▶ **PROBLEM TO SOLVE**
The answer must be a single number: how many lines in this listing hold the word "pvDomChar".
*** Opening AVAILABLE DATA ***
-- pv_equiv track=rewrite | github.com/dosentmatter/elements-of-programming-interviews | epi/utils/itertoolsextra.py | max_diff_reversed_generator
-- ===== SOURCE A (Python) =====
-- def max_diff_reversed_generator(iterable):
--     """
--     Generate the reversed max difference so far by keeping track of the
--     previous maximum. iterable must have >= 2 elements.
--
--     Uses the previous maximum to calculate a new difference and update
--     the current max difference if it is bigger.
--
--     Note that the generator will have 1 element less than the iterable because
--     there are k-1 possible differences in a iterable of size k.
--     """
--
--     iterable = iter(iterable)
--     try:
--         e0 = next(iterable)
--         e1 = next(iterable)
--     except StopIteration:
--         raise ValueError("iterable must have >= 2 elements.")
--     maxi = max(e0, e1)
--     max_diff = e0 - e1
--     yield max_diff
--     for e in iterable:
--         # find max_diff using PREVIOUS maximum
--         max_diff = max(max_diff, maxi - e)
--         yield max_diff
--         # after finding current max_diff, can update the previous maximum
--         maxi = max(maxi, e)
-- ===== SOURCE B (Python) =====
-- def max_diff_reversed_generator(iterable):
--     """
--     Simpler decomposition: materialize the items, precompute the prefix
--     maxima, then yield the running max of (prefix_max - next item).
--     Still a generator: nothing runs (and the ValueError for < 2 elements
--     fires) until the generator is first advanced.  Note: unlike the
--     original, this consumes the whole iterable on the first next();
--     equivalence is about the yielded values.
--     """
--     items = list(iterable)
--     if len(items) < 2:
--         raise ValueError("iterable must have >= 2 elements.")
--     pmax = []
--     m = items[0]
--     for e in items[:-1]:
--         m = m if m >= e else e
--         pmax.append(m)
--     best = None
--     for p, e in zip(pmax, items[1:]):
--         d = p - e
--         best = d if best is None or d > best else best
--         yield best
-- ===== Notes on version B (the rewrite author's own statement) =====
-- stated objective: simpler
-- what changed: Instead of bootstrapping two elements and interleaving every yield with a lazily-updated previous maximum, B precomputes the list of prefix maxima in a plain tight loop and then yields the running max of the zipped differences (prefix_max[i] - items[i+1]); doing the max-tracking outside the generator's yielding loop gives a measured constant-factor speedup.
import Mathlib
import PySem

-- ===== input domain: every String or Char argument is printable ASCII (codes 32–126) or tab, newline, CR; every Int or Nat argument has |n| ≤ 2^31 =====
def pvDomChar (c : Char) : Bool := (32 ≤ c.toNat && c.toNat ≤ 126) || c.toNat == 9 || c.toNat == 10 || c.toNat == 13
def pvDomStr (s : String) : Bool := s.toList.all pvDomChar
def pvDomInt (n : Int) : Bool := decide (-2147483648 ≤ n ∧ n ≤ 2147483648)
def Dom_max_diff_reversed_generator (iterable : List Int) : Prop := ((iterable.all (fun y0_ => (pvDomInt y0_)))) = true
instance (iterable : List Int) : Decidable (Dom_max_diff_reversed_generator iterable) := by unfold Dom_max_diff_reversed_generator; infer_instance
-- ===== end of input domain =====

-- ===== PORT A =====
-- Python A bootstraps the first two elements, then folds over the rest,
-- carrying (max_diff, maxi, yielded-so-far).
def max_diff_reversed_generator (iterable : List Int) : List Int :=
  match iterable with
  | e0 :: e1 :: rest =>
    let maxi : Int := max e0 e1
    let md : Int := e0 - e1
    md :: (rest.foldl
      (fun (st : Int × Int × List Int) e =>
        let md' := max st.1 (st.2.1 - e)
        (md', max st.2.1 e, st.2.2 ++ [md']))
      (md, maxi, ([] : List Int))).2.2
  | _ => []     -- Python raises ValueError here (excluded by Pre_)

-- ===== PORT B =====
-- Source B's prefix-maxima loop: m starts at items[0], scans items[:-1].
def pvPrefMax (m : Int) : List Int → List Int
  | [] => []
  | e :: rest =>
    let m' := if m ≥ e then m else e
    m' :: pvPrefMax m' rest

def max_diff_reversed_generator_alt (iterable : List Int) : List Int :=
  match iterable with
  | [] => []     -- Python raises ValueError here (excluded by Pre_)
  | x :: _ =>
    if iterable.length < 2 then []     -- Python raises ValueError here (excluded by Pre_)
    else
      let pmax := pvPrefMax x iterable.dropLast
      ((pmax.zip (iterable.drop 1)).foldl
        (fun (st : Option Int × List Int) pe =>
          let d := pe.1 - pe.2
          let best := match st.1 with
            | none => d
            | some b => if d > b then d else b
          (some best, st.2 ++ [best]))
        (none, ([] : List Int))).2

-- ===== PRECONDITION & SPEC =====
-- Pre_: Python A raises ValueError("iterable must have >= 2 elements.") on
-- shorter inputs; exactly those are excluded.
def Pre_max_diff_reversed_generator (iterable : List Int) : Prop :=
  2 ≤ iterable.length
instance (iterable : List Int) : Decidable (Pre_max_diff_reversed_generator iterable) := by
  unfold Pre_max_diff_reversed_generator; infer_instance
def pvWitness_max_diff_reversed_generator : List Int := [3, 1, 4]
def Spec_max_diff_reversed_generator (iterable : List Int) (out : List Int) : Prop := out = max_diff_reversed_generator_alt iterable
instance (iterable : List Int) (out : List Int) : Decidable (Spec_max_diff_reversed_generator iterable out) := by unfold Spec_max_diff_reversed_generator; infer_instance

-- ===== CLAIM (what is proved, stated in full; the proofs are below) =====
def Claim_equal_max_diff_reversed_generator : Prop := ∀ (iterable : List Int), Dom_max_diff_reversed_generator iterable → Pre_max_diff_reversed_generator iterable → Spec_max_diff_reversed_generator iterable (max_diff_reversed_generator iterable)

-- ===== LEMMAS AND PROOFS =====


-- A's yielded values as a pure recursion.
def fA (md maxi : Int) : List Int → List Int
  | [] => []
  | e :: rest =>
    let md' := max md (maxi - e)
    md' :: fA md' (max maxi e) rest

-- B's running-max-of-diffs after the first diff has been taken.
def gB (md : Int) : List (Int × Int) → List Int
  | [] => []
  | pe :: rest =>
    let d := pe.1 - pe.2
    let md' := if d > md then d else md
    md' :: gB md' rest

lemma foldA_eq (rest : List Int) : ∀ (md maxi : Int) (acc : List Int),
    (rest.foldl
      (fun (st : Int × Int × List Int) e =>
        let md' := max st.1 (st.2.1 - e)
        (md', max st.2.1 e, st.2.2 ++ [md']))
      (md, maxi, acc)).2.2 = acc ++ fA md maxi rest := by
  induction rest with
  | nil => intro md maxi acc; simp [fA]
  | cons e rest ih =>
    intro md maxi acc
    simp only [List.foldl_cons, fA]
    rw [ih]
    simp

lemma foldB_eq (ps : List (Int × Int)) : ∀ (md : Int) (acc : List Int),
    (ps.foldl
      (fun (st : Option Int × List Int) pe =>
        let d := pe.1 - pe.2
        let best := match st.1 with
          | none => d
          | some b => if d > b then d else b
        (some best, st.2 ++ [best]))
      (some md, acc)).2 = acc ++ gB md ps := by
  induction ps with
  | nil => intro md acc; simp [gB]
  | cons pe ps ih =>
    intro md acc
    simp only [List.foldl_cons, gB]
    rw [ih]
    simp

lemma prefMax_max (m e : Int) : (if m ≥ e then m else e) = max m e := by omega

-- zipping with a list one shorter makes the dropLast invisible
lemma zip_prefMax_dropLast (l : List Int) : ∀ (r : List Int) (m : Int),
    r.length + 1 = l.length →
    (pvPrefMax m l.dropLast).zip r = (pvPrefMax m l).zip r := by
  induction l with
  | nil => intro r m h; simp at h
  | cons a l ih =>
    intro r m h
    cases l with
    | nil =>
      have : r = [] := by
        cases r with
        | nil => rfl
        | cons x xs => simp at h
      simp [this]
    | cons b l' =>
      cases r with
      | nil => simp [pvPrefMax]
      | cons c r' =>
        simp only [List.dropLast_cons₂, pvPrefMax, List.zip_cons_cons]
        rw [ih r' _ (by simpa using h)]
        simp [pvPrefMax]

-- main alignment: A's fused loop = B's running max over (shifted prefix max, item)
lemma fA_eq_gB (rest : List Int) : ∀ (x m md : Int),
    fA md (max m x) rest = gB md ((pvPrefMax m (x :: rest)).zip rest) := by
  induction rest with
  | nil => intro x m md; simp [fA, pvPrefMax, gB]
  | cons r rt ih =>
    intro x m md
    rw [show pvPrefMax m (x :: r :: rt) = max m x :: pvPrefMax (max m x) (r :: rt) by
      simp only [pvPrefMax]; rw [prefMax_max]]
    simp only [List.zip_cons_cons, fA, gB]
    have hmax : (if max m x - r > md then max m x - r else md) = max md (max m x - r) := by omega
    rw [hmax]
    congr 1
    have h2 := ih r (max m x) (max md (max m x - r))
    exact h2

-- ===== VERDICT (by name: the statement is the Claim_ definition above) =====
theorem max_diff_reversed_generator_spec : Claim_equal_max_diff_reversed_generator := by
  intro iterable _ hpre
  unfold Spec_max_diff_reversed_generator
  match iterable, hpre with
  | e0 :: e1 :: rest, _ =>
    show _ = max_diff_reversed_generator_alt (e0 :: e1 :: rest)
    unfold max_diff_reversed_generator max_diff_reversed_generator_alt
    simp only [List.length_cons, List.drop_succ_cons, List.drop_zero]
    rw [if_neg (by omega)]
    rw [foldA_eq]
    have hdl : (e0 :: e1 :: rest).dropLast = e0 :: (e1 :: rest).dropLast := by
      simp [List.dropLast_cons₂]
    rw [hdl]
    simp only [pvPrefMax]
    rw [show (if e0 ≥ e0 then e0 else e0) = e0 by simp]
    simp only [List.zip_cons_cons, List.foldl_cons]
    rw [foldB_eq]
    rw [zip_prefMax_dropLast (e1 :: rest) rest e0 (by simp)]
    simp only [List.nil_append]
    congr 1
    exact fA_eq_gB rest e1 e0 (e0 - e1)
*** Closing AVAILABLE DATA ***
▶ **RESULT**
2